# My collections....Now want to get into HID



## tanasit (Aug 5, 2006)

Several are on order or waiting list but now I start to get a few hid's.
Thanks for a great forum and many many knowledgeable members who help me along the way.
I love group buy.


----------



## fluorescent (Aug 22, 2006)

that would be a Lumaray ( http://www.lumaray.com )


----------



## ianb (Aug 22, 2006)

whats the largest one in the centre :thinking: 

Ian


----------



## fluorescent (Aug 22, 2006)

I have no idea how my answer got in front of your question!?!


----------



## skalomax (Aug 22, 2006)

Lol i was thinking the same!!


----------



## Cuso (Aug 22, 2006)

:huh2:


----------



## cue003 (Aug 22, 2006)

Which 2 are your favorite?

Thanks.

Curtis


----------



## ianb (Aug 23, 2006)

fluorescent said:


> I have no idea how my answer got in front of your question!?!

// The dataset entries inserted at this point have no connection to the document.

-- pv_equiv track=rewrite | github.com/IKdotShark/Uir_2023 | lab2/arrays.py | zmeika_2nx2n
-- ===== SOURCE A (Python) =====
-- def zmeika_2nx2n(n, arr2):
--     arr3 = [0] * n * 2
--     for i in range(n * 2):
--         arr3[i] = [0] * n * 2
--     for i in range(n):
--         for j in range(n * 2):
--             arr3[i][j] = arr2[i][j]
--     for i in range(n * 2):
--         for j in range(n * 2):
--             arr3[n * 2 - i - 1][j] = arr3[i][j]
--     return arr3
-- ===== SOURCE B (Python) =====
-- def zmeika_2nx2n(n, arr2):
--     m = 2 * n
--     return [[arr2[min(k, m - 1 - k)][j] for j in range(m)] for k in range(m)]
-- ===== Notes on version B (the rewrite author's own statement) =====
-- stated objective: simpler
-- what changed: A allocates a zero 2n x 2n matrix and runs three in-place index-assignment loops (fill, copy, self-overwriting mirror); B never builds halves or mutates anything: it emits each of the 2n output rows directly via the closed-form symmetric index map row(k) = arr2[min(k, 2n-1-k)].
import Mathlib
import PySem

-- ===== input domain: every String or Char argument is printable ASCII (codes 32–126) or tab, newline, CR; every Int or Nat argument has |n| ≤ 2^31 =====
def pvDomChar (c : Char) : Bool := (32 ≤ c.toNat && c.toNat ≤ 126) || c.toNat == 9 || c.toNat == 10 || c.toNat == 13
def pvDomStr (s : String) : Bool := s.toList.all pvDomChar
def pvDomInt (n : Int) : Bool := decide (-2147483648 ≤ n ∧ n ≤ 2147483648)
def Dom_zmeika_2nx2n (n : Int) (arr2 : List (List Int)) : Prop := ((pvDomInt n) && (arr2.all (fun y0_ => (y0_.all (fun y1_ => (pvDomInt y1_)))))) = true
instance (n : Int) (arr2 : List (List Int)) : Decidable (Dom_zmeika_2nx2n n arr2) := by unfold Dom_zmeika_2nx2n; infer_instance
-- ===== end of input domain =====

 :lolsign: :lolsign: :goodjob: I can't work it out either :thinking: 

thanks for the answer though, it looks pretty cool, never heard of it before,

Ian


----------



## jtice (Aug 23, 2006)

If you want to get a HID,
I think the 3152 is the best bang for the buck.
http://www.amondotech.com/index.asp?PageAction=VIEWPROD&ProdID=1156

~John


----------



## tanasit (Aug 24, 2006)

Yep, that's exactly my first HID, then the Microfire K500R (small and versatile), next the Nextorch is on the way as well as the MinHid.


jtice said:


> If you want to get a HID,
> I think the 3152 is the best bang for the buck.
> http://www.amondotech.com/index.asp?PageAction=VIEWPROD&ProdID=1156
> 
> ~John


----------



## tanasit (Aug 24, 2006)

It is hard to say, perhaps what is it for?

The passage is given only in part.